The existence of extraterrestrial life long has been one of the paramount questions of science. Scientists have used probes and telescopes to seek “biosignatures” - indirect signs of life - on other planets and moons in our solar system and beyond.
Data from NASA's Magellan spacecraft and Pioneer Venus Orbiter is used in an undated composite image of the planet Venus. (Courtesy: NASA/ JPL/ Caltech/ Reuters)
Scientists said on Monday they have detected in the harshly acidic clouds of Venus a gas called phosphine that indicates microbes may inhabit Earth’s inhospitable neighbor, a tantalizing sign of potential life beyond Earth.
The researchers did not discover actual life forms, but noted that on Earth phosphine is produced by bacteria thriving in oxygen-starved environments. The international scientific team first spotted the phosphine using the James Clerk Maxwell Telescope in Hawaii and confirmed it using the Atacama Large Millimeter/submillimeter Array (ALMA) radio telescope in Chile.
“I was very surprised – stunned, in fact,” said astronomer Jane Greaves of Cardiff University in Wales, lead author of the research published in the journal Nature Astronomy.

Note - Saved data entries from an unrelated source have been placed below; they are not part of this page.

lemma fold_eq (rest : List (List Int)) :
    ∀ (acc : List (List Int)) (seen : PySem.Set (List Int)),
      (∀ key, key ∈ seen ↔ ∃ q ∈ acc, canonicalKey q = key) →
      rest.foldl
        (fun rv pat =>
          if rv.any (fun prototype => is_rotation_equivalent prototype pat) then rv
          else rv ++ [pat]) acc
      = (rest.foldl
          (fun (st : List (List Int) × PySem.Set (List Int)) p =>
            let key := canonicalKey p
            if PySem.Set.contains st.2 key then st
            else (st.1 ++ [p], PySem.Set.add st.2 key)) (acc, seen)).1 := by
  induction rest with
  | nil => intro acc seen _; rfl
  | cons p rest ih =>
    intro acc seen hinv
    simp only [List.foldl_cons]
    have hcond : (PySem.Set.contains seen (canonicalKey p)) =
        acc.any (fun prototype => is_rotation_equivalent prototype p) := by
      rcases h : acc.any (fun prototype => is_rotation_equivalent prototype p) with _ | _
      · rw [Bool.eq_false_iff]
        intro hc
        rw [PySem.Set.contains_iff] at hc
        obtain ⟨q, hq, hcanon⟩ := (hinv _).mp hc
        rw [List.any_eq_false] at h
        exact (h q hq) ((is_rot_iff q p).mpr ((canon_eq_iff q p).mp hcanon))
      · rw [List.any_eq_true] at h
        obtain ⟨q, hq, hrot⟩ := h
        rw [PySem.Set.contains_iff]
        exact (hinv _).mpr ⟨q, hq, (canon_eq_iff q p).mpr ((is_rot_iff q p).mp hrot)⟩
    rcases hc : acc.any (fun prototype => is_rotation_equivalent prototype p) with _ | _
    · rw [hc] at hcond
      simp only [hcond, Bool.false_eq_true, ite_false]
      apply ih
      intro key
      rw [PySem.Set.mem_add]
      constructor
      · rintro (hk | rfl)
        · obtain ⟨q, hq, hc2⟩ := (hinv key).mp hk
          exact ⟨q, List.mem_append_left _ hq, hc2⟩
        · exact ⟨p, List.mem_append_right _ (List.mem_singleton_self p), rfl⟩
      · rintro ⟨q, hq, hc2⟩
        rcases List.mem_append.mp hq with hq | hq
        · exact Or.inl ((hinv key).mpr ⟨q, hq, hc2⟩)
        · rw [List.mem_singleton] at hq; subst hq; exact Or.inr hc2.symm
    · rw [hc] at hcond
      simp only [hcond, ite_true]
      exact ih acc seen hinv

-- ===== VERDICT (by name: the statement is the Claim_ definition above) =====
theorem rotation_distinct_patterns_spec : Claim_equal_rotation_distinct_patterns := by
  intro vp _hdom hpre
  unfold Spec_rotation_distinct_patterns
  obtain ⟨v0, t, rfl⟩ : ∃ v0 t, vp = v0 :: t := by
    cases vp with
    | nil => exact absurd rfl hpre.1
    | cons v0 t => exact ⟨v0, t, rfl⟩
  have hA : rotation_distinct_patterns (v0 :: t)
      = t.foldl
          (fun rv pat =>
            if rv.any (fun prototype => is_rotation_equivalent prototype pat) then rv
            else rv ++ [pat]) [v0] := by
    unfold rotation_distinct_patterns
    rw [show PySem.List.pyGetD (v0 :: t) (0 : Int) ([] : List Int) = v0 from by simp [pysem]]
    exact PySem.List.foldl_pyRange_pyGetD' (v0 :: t) []
      (fun rv pat =>
        if rv.any (fun prototype => is_rotation_equivalent prototype pat) then rv
        else rv ++ [pat]) [v0] (a := 1) (by norm_num)
  have hB : rotation_distinct_patterns_alt (v0 :: t)
      = (t.foldl
          (fun (st : List (List Int) × PySem.Set (List Int)) p =>
            let key := canonicalKey p
            if PySem.Set.contains st.2 key then st
            else (st.1 ++ [p], PySem.Set.add st.2 key))
          ([v0], PySem.Set.add PySem.Set.empty (canonicalKey v0))).1 := rfl
  rw [hA, hB]
  apply fold_eq
  intro key
  rw [PySem.Set.mem_add]
  simp only [PySem.Set.empty, List.not_mem_nil, false_or, List.mem_singleton]
  constructor
  · rintro rfl; exact ⟨v0, rfl, rfl⟩
  · rintro ⟨q, rfl, rfl⟩; rfl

The existence of extraterrestrial life long has been one of the paramount questions of science. Scientists have used probes and telescopes to seek “biosignatures” – indirect signs of life – on other planets and moons in our solar system and beyond.
“With what we currently know of Venus, the most plausible explanation for phosphine, as fantastical as it might sound, is life,” said Massachusetts Institute of Technology molecular astrophysicist and study co-author Clara Sousa-Silva.
“I should emphasize that life, as an explanation for our discovery, should be, as always, the last resort,” Sousa-Silva added. “This is important because, if it is phosphine, and if it is life, it means that we are not alone. It also means that life itself must be very common, and there must be many other inhabited planets throughout our galaxy.”
Phosphine – a phosphorus atom with three hydrogen atoms attached – is highly toxic to people.
Earth-based telescopes like those used in this research help scientists study the chemistry and other characteristics of celestial objects.
Phosphine was seen at 20 parts-per-billion in the Venusian atmosphere, a trace concentration. Greaves said the researchers examined potential non-biological sources such as volcanism, meteorites, lightning and various types of chemical reactions, but none appeared viable. The research continues to either confirm the presence of life or find an alternative explanation.
Venus is Earth’s closest planetary neighbor. Similar in structure but slightly smaller than Earth, it is the second planet from the sun. Earth is the third. Venus is wrapped in a thick, toxic atmosphere that traps in heat. Surface temperatures reach a scorching 880 degrees Fahrenheit (471 degrees Celsius), hot enough to melt lead.
“I can only speculate on what life might survive on Venus, if indeed it is there. No life would be able to survive on the surface of Venus, because it is completely inhospitable, even for biochemistries completely different from ours,” Sousa-Silva said. “But a long time ago, Venus could have had life on its surface, before a runaway greenhouse effect left the majority of the planet completely uninhabitable.”
THE ACID TEST Some scientists have suspected that the Venusian high clouds, with mild temperatures around 86 degrees Fahrenheit (30 degrees Celsius), could harbor aerial microbes that could endure extreme acidity. These clouds are around 90% sulphuric acid. Earth microbes could not survive that acidity.
“If it’s microorganisms, they would have access to some sunlight and water, and maybe live in liquid droplets to stop themselves dehydrating, but they would need some unknown mechanism to protect against corrosion by acid,” Greaves said.
On Earth, microorganisms in “anaerobic” environments – ecosystems that do not rely on oxygen – produce phosphine. These include sewage plants, swamps, rice fields, marshlands, lake sediments and the excrements and intestinal tracts of many animals. Phosphine also arises non-biologically in certain industrial settings.
To produce phosphine, Earth bacteria take up phosphate from minerals or biological material and add hydrogen.
“We have done our very best to explain this discovery without the need for a biological process. With our current knowledge of phosphine, and Venus, and geochemistry, we cannot explain the presence of phosphine in the clouds of Venus. That doesn’t mean it is life. It just means that some exotic process is producing phosphine, and our understanding of Venus needs work,” Clara Sousa-Silva said.
Venus should be hostile to phosphine. Its surface and atmosphere are rich in oxygen compounds that would rapidly react with and destroy phosphine.
“Something must be creating the phosphine on Venus as fast as it is being destroyed,” said study co-author Anita Richards, an astrophysicist associated with the University of Manchester in England.
While previous robotic spacecraft have visited Venus, a new probe may be needed to confirm life.
“Fortunately, Venus is right next door,” Sousa-Silva said. “So we can literally go and check.”